Some species are poisonous to grazing animals. These Rhododendrons have a toxin called grayanotoxin in their pollen and nectar. People have been known to become ill from eating honey made by bees feeding on rhododendron and azalea flowers. Xenophon described the odd behavior of Greek soldiers after having consumed honey in a village surrounded by rhododendrons. Later, it was recognized that honey resulting from these plants have a slightly hallucinogenic and laxative effect.
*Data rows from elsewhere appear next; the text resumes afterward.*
-- any non-bracket token is appended to the innermost open entity's buffer
lemma zyStep_app (t : String) (ht1 : (t == "[") = false) (ht2 : (t == "]") = false)
    (ht0 : t.toList ≠ []) (out res start n o rest) :
    zyStep (out, res, (start, "other", n, o) :: rest) t =
    (out, res, (start, "other", n, o ++ [t]) :: rest) := by
  by_cases hsep : t = "|"
  · subst hsep; exact zyStep_sep out res start n o rest
  · exact zyStep_norm t ht1 ht2 (by simp [hsep]) ht0 out res start n o rest

-- the core correspondence: parsing one entity body vs A's fold with that entity on top of the stack
lemma pvCore : ∀ (toks buf : List String)
    (acc : List (String × List (List String) × Option Int × Option Int)),
    (∀ t ∈ toks, t.toList ≠ []) →
    ∀ (out : List String) (res : List (String × List (List String) × Int × Int))
      (stack : List (Int × String × List String × List String)) (start : Int),
      acc = res.map pvProj →
    (∀ r1 h1 acc', pvParseEnt toks buf acc = (some ⟨r1, h1⟩, acc') →
      ∃ res', List.foldl zyStep (out, res, (start, "other", ([] : List String), buf) :: stack) toks
          = List.foldl zyStep (out, res', stack) r1 ∧ acc' = res'.map pvProj ∧ ∀ t ∈ r1, t.toList ≠ [])
    ∧ (∀ acc', pvParseEnt toks buf acc = (none, acc') →
      ((List.foldl zyStep (out, res, (start, "other", ([] : List String), buf) :: stack) toks).2.1).map pvProj = acc') := by
  intro toks buf acc
  induction toks, buf, acc using pvParseEnt.induct with
  | case1 buf acc =>
    intro hne out res stack start hacc
    constructor
    · intro r1 h1 acc' heq
      simp [pvParseEnt] at heq
    · intro acc' heq
      simp only [pvParseEnt, Prod.mk.injEq] at heq
      rw [← heq.2]; exact hacc.symm
  | case2 t rest buf acc hbr acc2 hinner ih =>
    intro hne out res stack start hacc
    have hne' : ∀ u ∈ rest, u.toList ≠ [] := fun u hu => hne u (List.mem_cons_of_mem _ hu)
    have ht : t = "[" := by simpa using hbr
    constructor
    · intro r1 h1 acc' heq
      simp only [pvParseEnt, hbr, if_true, hinner] at heq
      simp at heq
    · intro acc' heq
      simp only [pvParseEnt, hbr, if_true, hinner] at heq
      obtain ⟨-, rfl⟩ := heq
      subst ht
      rw [List.foldl_cons, zyStep_push]
      exact (ih hne' out res ((start, "other", [], buf) :: stack) (out.length : Int) hacc).2 acc2 hinner
  | case3 t rest buf acc hbr r2 h2 acc2 hinner acc3 hcont ih1 ih2 =>
    intro hne out res stack start hacc
    have hne' : ∀ u ∈ rest, u.toList ≠ [] := fun u hu => hne u (List.mem_cons_of_mem _ hu)
    have ht : t = "[" := by simpa using hbr
    obtain ⟨res1, hfold1, hacc2, hner2⟩ :=
      (ih1 hne' out res ((start, "other", [], buf) :: stack) (out.length : Int) hacc).1 r2 h2 acc2 hinner
    constructor
    · intro r1 h1 acc' heq
      simp only [pvParseEnt, hbr, if_true, hinner, hcont] at heq
      simp at heq
    · intro acc' heq
      simp only [pvParseEnt, hbr, if_true, hinner, hcont] at heq
      obtain ⟨-, rfl⟩ := heq
      subst ht
      rw [List.foldl_cons, zyStep_push, hfold1]
      exact (ih2 hner2 out res1 stack start hacc2).2 acc3 hcont
  | case4 t rest buf acc hbr r2 h2 acc2 hinner r3 h3 acc3 hcont ih1 ih2 =>
    intro hne out res stack start hacc
    have hne' : ∀ u ∈ rest, u.toList ≠ [] := fun u hu => hne u (List.mem_cons_of_mem _ hu)
    have ht : t = "[" := by simpa using hbr
    obtain ⟨res1, hfold1, hacc2, hner2⟩ :=
      (ih1 hne' out res ((start, "other", [], buf) :: stack) (out.length : Int) hacc).1 r2 h2 acc2 hinner
    obtain ⟨res2, hfold2, hacc3, hner3⟩ :=
      (ih2 hner2 out res1 stack start hacc2).1 r3 h3 acc3 hcont
    constructor
    · intro r1 h1 acc' heq
      simp only [pvParseEnt, hbr, if_true, hinner, hcont, Prod.mk.injEq, Option.some.injEq,
        Subtype.mk.injEq] at heq
      obtain ⟨rfl, rfl⟩ := heq
      refine ⟨res2, ?_, hacc3, hner3⟩
      subst ht
      rw [List.foldl_cons, zyStep_push, hfold1, hfold2]
    · intro acc' heq
      simp only [pvParseEnt, hbr, if_true, hinner, hcont] at heq
      simp at heq
  | case5 t rest buf acc hbr hcl =>
    intro hne out res stack start hacc
    have hne' : ∀ u ∈ rest, u.toList ≠ [] := fun u hu => hne u (List.mem_cons_of_mem _ hu)
    have ht : t = "]" := by simpa using hcl
    constructor
    · intro r1 h1 acc' heq
      simp only [pvParseEnt, hbr, hcl, if_true] at heq
      obtain ⟨rfl, rfl⟩ := heq
      refine ⟨res ++ [(PySem.Str.strip (PySem.Str.join " " []),
        (pvGroups buf []).map pvTagOf, start, (out.length : Int))], ?_, ?_, hne'⟩
      · subst ht
        rw [List.foldl_cons, zyStep_pop, zyStep_tags]
      · simp [hacc, pvProj, pvFinalize]
        decide
    · intro acc' heq
      simp only [pvParseEnt, hbr, hcl, if_true] at heq
      simp at heq
  | case6 t rest buf acc hbr hcl acc2 hrec ih =>
    intro hne out res stack start hacc
    have hne' : ∀ u ∈ rest, u.toList ≠ [] := fun u hu => hne u (List.mem_cons_of_mem _ hu)
    have hbr' : (t == "[") = false := by simpa using hbr
    have hcl' : (t == "]") = false := by simpa using hcl
    have ht0 : t.toList ≠ [] := hne t List.mem_cons_self
    constructor
    · intro r1 h1 acc' heq
      simp only [pvParseEnt, hbr, hcl, hrec] at heq
      simp at heq
    · intro acc' heq
      simp only [pvParseEnt, hbr, hcl, hrec] at heq
      obtain ⟨-, rfl⟩ := heq
      rw [List.foldl_cons, zyStep_app t hbr' hcl' ht0]
      exact (ih hne' out res stack start hacc).2 acc2 hrec
  | case7 t rest buf acc hbr hcl r2 h2 acc2 hrec ih =>
    intro hne out res stack start hacc
    have hne' : ∀ u ∈ rest, u.toList ≠ [] := fun u hu => hne u (List.mem_cons_of_mem _ hu)
    have hbr' : (t == "[") = false := by simpa using hbr
    have hcl' : (t == "]") = false := by simpa using hcl
    have ht0 : t.toList ≠ [] := hne t List.mem_cons_self
    constructor
    · intro r1 h1 acc' heq
      simp only [pvParseEnt, hbr, hcl, hrec] at heq
      obtain ⟨rfl, rfl⟩ := heq
      obtain ⟨res1, hfold, hacc2, hner⟩ := (ih hne' out res stack start hacc).1 r2 h2 acc2 hrec
      refine ⟨res1, ?_, hacc2, hner⟩
      rw [List.foldl_cons, zyStep_app t hbr' hcl' ht0, hfold]
    · intro acc' heq
      simp only [pvParseEnt, hbr, hcl, hrec] at heq
      simp at heq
Traveling through the links (God bless the Internet), I come to this, from Pliny the Elder, on "Maddening Honey":

In the country of the Sanni, in the same part of Pontus, there is another kind of honey, which, from the madness it produces, has received the name of "mænomenon." This evil effect is generally attributed to the flowers of the rhododendron, with which the woods there abound; and that people, though it pays a tribute to the Romans in wax, derives no profit whatever from its honey, in consequence of these dangerous properties ... What can we suppose to have possibly been the intention of Nature in thus laying these traps in our way, giving us honey that is poisonous in some years and good in others, poisonous in some parts of the combs and not in others, and that, too, the produce in all cases of the self-same bees? It was not enough, forsooth, to have produced a substance in which poison might be administered without the slightest difficulty, but must she herself administer it as well in the honey, to fall in the way of so many animated beings?